CLAWS - Work-stealing scheduler for LispWorks

CLAWS is a simple work-stealing scheduler for LispWorks, to support fork/join computations for parallel programming. It is inspired by other work-stealing schedulers, such as those of Cilk and Threading Building Blocks, and provides a simple parallel programming model that works well in many cases. Through work stealing, it automatically balances the computational load over several worker threads, which ensures good performance even for irregular computations that are hard to schedule statically.

The API consists of two essential functions: 'fork and 'sync.

Fork takes a thunk (a function without parameters) and places it on a thread-local queue. It will subsequently be either stolen by some worker thread and executed in parallel, or else eventually be executed by the current thread.

Return values from such thunks are ignored. If you need to return results from parallel computations, the forked thunks need to close over some variables in the lexical variables and store their results there, or use global variables to communicate results.

Sync is used for synchronization. It ensures that previously spawned thunks have finished their execution, so their results, if any, can be safely used.

To make it easier to deal with results from parallel computations, there is also a convenience macro 'spawn. Spawn takes a list of variable names and a body of code. It converts the code body into a thunk that sets the given variable names to the result(s) of executing that code body. (For multiple variables, the code body must return the results as multiple values.)

Another convenience macro 'parlet can be used a binding form for parallel computations. It also deals with potential multiple return values, and 'seqlet is provided as an equivalent sequential binding form that can be used interchangeably. See the Fibonacci example that illustrates the use of 'parlet and 'seqlet.

Finally, 'reset-workers is a function that tells the runtime how many threads the work-stealing scheduler should use to execute parallel computations. By default, only one thread is assigned, which means that you get (very inefficient) single-threaded, sequential execution. To use more than one thread, 'reset-workers needs to be called with the total number of threads, including the current main thread.

Reset-workers must not be called while a parallel computation is currently being executed, so it's best to call it once at the beginning of an application.
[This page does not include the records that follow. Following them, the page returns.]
-- pv_equiv track=rewrite | github.com/Arjunp24/web-crawler | url_canonicalization.py | lower_case_domain
-- ===== SOURCE A (Python) =====
-- def lower_case_domain(url):
--     x = [y for y in url]
--     index1 = 0
--     slashes = 0
--     while index1 < len(url):
--         if x[index1] == '/':
--             if slashes + 1 == 3:
--                 break
--             slashes += 1
--         else:
--             x[index1] = x[index1].lower()
--         index1 += 1
--
--     return ''.join(xy for xy in x)
-- ===== SOURCE B (Python) =====
-- def lower_case_domain(url):
--     count = 0
--     for i, ch in enumerate(url):
--         if ch == '/':
--             count += 1
--             if count == 3:
--                 return url[:i].lower() + url[i:]
--     return url.lower()
-- ===== Notes on version B (the rewrite author's own statement) =====
-- stated objective: simpler
-- what changed: B locates the index of the third slash in one counting pass and returns the bulk-lowered prefix concatenated with the untouched suffix (lowering the whole string when there is no third slash), replacing A's in-place per-character list mutation and join.
import Mathlib
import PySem

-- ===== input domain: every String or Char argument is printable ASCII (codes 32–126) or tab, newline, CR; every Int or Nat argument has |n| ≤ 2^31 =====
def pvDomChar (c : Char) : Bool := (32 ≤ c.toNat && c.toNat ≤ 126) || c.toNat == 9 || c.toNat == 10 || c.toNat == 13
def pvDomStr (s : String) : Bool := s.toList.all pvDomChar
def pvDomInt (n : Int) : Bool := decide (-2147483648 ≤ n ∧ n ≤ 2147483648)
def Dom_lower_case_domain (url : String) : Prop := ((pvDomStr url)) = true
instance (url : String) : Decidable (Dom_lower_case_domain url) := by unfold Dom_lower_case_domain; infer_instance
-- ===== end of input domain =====

-- B replaces A's in-place per-character lowering loop with "find the third '/', then
-- bulk-lower the prefix and append the untouched suffix" (objective: simpler).

-- ===== PORT A =====
-- A's while loop: walk x by index, lowering each non-'/' char in place, break at the third '/'.
def pvLoopA (x : List Char) (index1 slashes : Nat) : List Char :=
  if h : index1 < x.length then
    if x[index1] = '/' then
      if slashes + 1 = 3 then x
      else pvLoopA x (index1 + 1) (slashes + 1)
    else pvLoopA (x.set index1 (PySem.Chars.lowerChar x[index1])) (index1 + 1) slashes
  else x
termination_by x.length - index1
decreasing_by all_goals simp_all; omega

def lower_case_domain (url : String) : String :=
  String.ofList (pvLoopA url.toList 0 0)

-- ===== PORT B =====
-- B's for loop over enumerate(url): count slashes; at the third, return url[:i].lower() + url[i:].
def pvLoopB (url : List Char) (rest : List Char) (i count : Nat) : List Char :=
  match rest with
  | [] => PySem.Chars.lower url
  | c :: rs =>
    if c = '/' then
      if count + 1 = 3 then PySem.Chars.lower (url.take i) ++ url.drop i
      else pvLoopB url rs (i + 1) (count + 1)
    else pvLoopB url rs (i + 1) count

def lower_case_domain_alt (url : String) : String :=
  String.ofList (pvLoopB url.toList url.toList 0 0)

-- ===== PRECONDITION & SPEC =====
def Spec_lower_case_domain (url : String) (out : String) : Prop := out = lower_case_domain_alt url
instance (url : String) (out : String) : Decidable (Spec_lower_case_domain url out) := by unfold Spec_lower_case_domain; infer_instance

-- ===== CLAIM (what is proved, stated in full; the proofs are below) =====
def Claim_equal_lower_case_domain : Prop := ∀ (url : String), Dom_lower_case_domain url → Spec_lower_case_domain url (lower_case_domain url)

-- ===== LEMMAS AND PROOFS =====
-- Common characterisation: processing suffix `rest` with `s` slashes already seen.
def pvSpecG (rest : List Char) (s : Nat) : List Char :=
  match rest with
  | [] => []
  | c :: cs =>
    if c = '/' then
      if s + 1 = 3 then c :: cs else c :: pvSpecG cs (s + 1)
    else PySem.Chars.lowerChar c :: pvSpecG cs s

theorem pvLoopA_eq (rest pre : List Char) (s : Nat) :
    pvLoopA (pre ++ rest) pre.length s = pre ++ pvSpecG rest s := by
  induction rest generalizing pre s with
  | nil => simp [pvLoopA, pvSpecG]
  | cons c cs ih =>
    rw [pvLoopA]
    have hlt : pre.length < (pre ++ c :: cs).length := by simp
    have hget : (pre ++ c :: cs)[pre.length] = c := by
      simp [List.getElem_append_right]
    rw [dif_pos hlt]
    simp only [hget]
    by_cases hc : c = '/'
    · subst hc
      simp only [if_pos rfl, pvSpecG]
      by_cases hs : s + 1 = 3
      · simp [hs]
      · rw [if_neg hs, if_neg hs]
        have := ih (pre ++ ['/']) (s + 1)
        simpa using this
    · rw [if_neg hc]
      have hset : (pre ++ c :: cs).set pre.length (PySem.Chars.lowerChar c)
          = (pre ++ [PySem.Chars.lowerChar c]) ++ cs := by
        simp [List.set_append]
      rw [hset]
      have := ih (pre ++ [PySem.Chars.lowerChar c]) s
      simp only [List.length_append, List.length_cons, List.length_nil] at this ⊢
      rw [this]
      simp [pvSpecG, hc]

theorem pvLoopB_eq (rest pre : List Char) (s : Nat) :
    pvLoopB (pre ++ rest) rest pre.length s = PySem.Chars.lower pre ++ pvSpecG rest s := by
  induction rest generalizing pre s with
  | nil => simp [pvLoopB, pvSpecG]
  | cons c cs ih =>
    rw [pvLoopB]
    by_cases hc : c = '/'
    · subst hc
      simp only [if_pos rfl, pvSpecG]
      by_cases hs : s + 1 = 3
      · rw [if_pos hs, if_pos hs]
        simp
      · rw [if_neg hs, if_neg hs]
        have := ih (pre ++ ['/']) (s + 1)
        simp only [List.length_append, List.length_cons, List.length_nil,
          List.append_assoc, List.cons_append, List.nil_append] at this
        rw [this]
        simp [PySem.Chars.lower, PySem.Chars.lowerChar, PySem.Chars.isupper]
    · rw [if_neg hc]
      have := ih (pre ++ [c]) s
      simp only [List.length_append, List.length_cons, List.length_nil,
        List.append_assoc, List.cons_append, List.nil_append] at this
      rw [this]
      simp [PySem.Chars.lower, pvSpecG, hc]

-- ===== VERDICT (by name: the statement is the Claim_ definition above) =====
theorem lower_case_domain_spec : Claim_equal_lower_case_domain := by
  intro url _
  unfold Spec_lower_case_domain lower_case_domain lower_case_domain_alt
  have hA := pvLoopA_eq url.toList [] 0
  have hB := pvLoopB_eq url.toList [] 0
  simp only [List.nil_append, List.length_nil] at hA hB
  rw [hA, hB]
  simp [PySem.Chars.lower]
However, it's safe to call 'reset-workers while the task queues are all empty. It will kill all current helper threads, and then create new ones according to the requested total number of threads.

Helper threads will continuously look for work to steal from other threads. However, if they don't find any work, they will pause in order not to keep threads busy while other applications may have better uses for them. However, during parallel computations, expect that most to all worker threads will be busy, so be careful with picking the right number of worker threads, especially for desktop applications.

When using CLAWS to map a function over several elements in parallel, it's best to use a tree-recursive form rather than forking/spawning the function for each single element. Here is a rough sketch how to express such tree-recursive functions:

(defun parallel-for-each (function vector &optional (threshold 10))
  (labels ((recur (start end &aux (length (- end start)))
             (if (< length threshold)
               (loop for i from start below end
                     do (funcall function (aref vector i)))
               (let* ((half (floor length 2))
                      (mid (+ start half)))
                 (spawn () (recur start mid))
                 (recur mid end)
                 (sync)))))
    (recur 0 (length vector))))

It's also a good idea to find a threshold below which an algorithm switches to sequential execution, since scheduling incurs an overhead, and tasks need to have a minimum execution cost before it pays off to schedule them to parallel threads.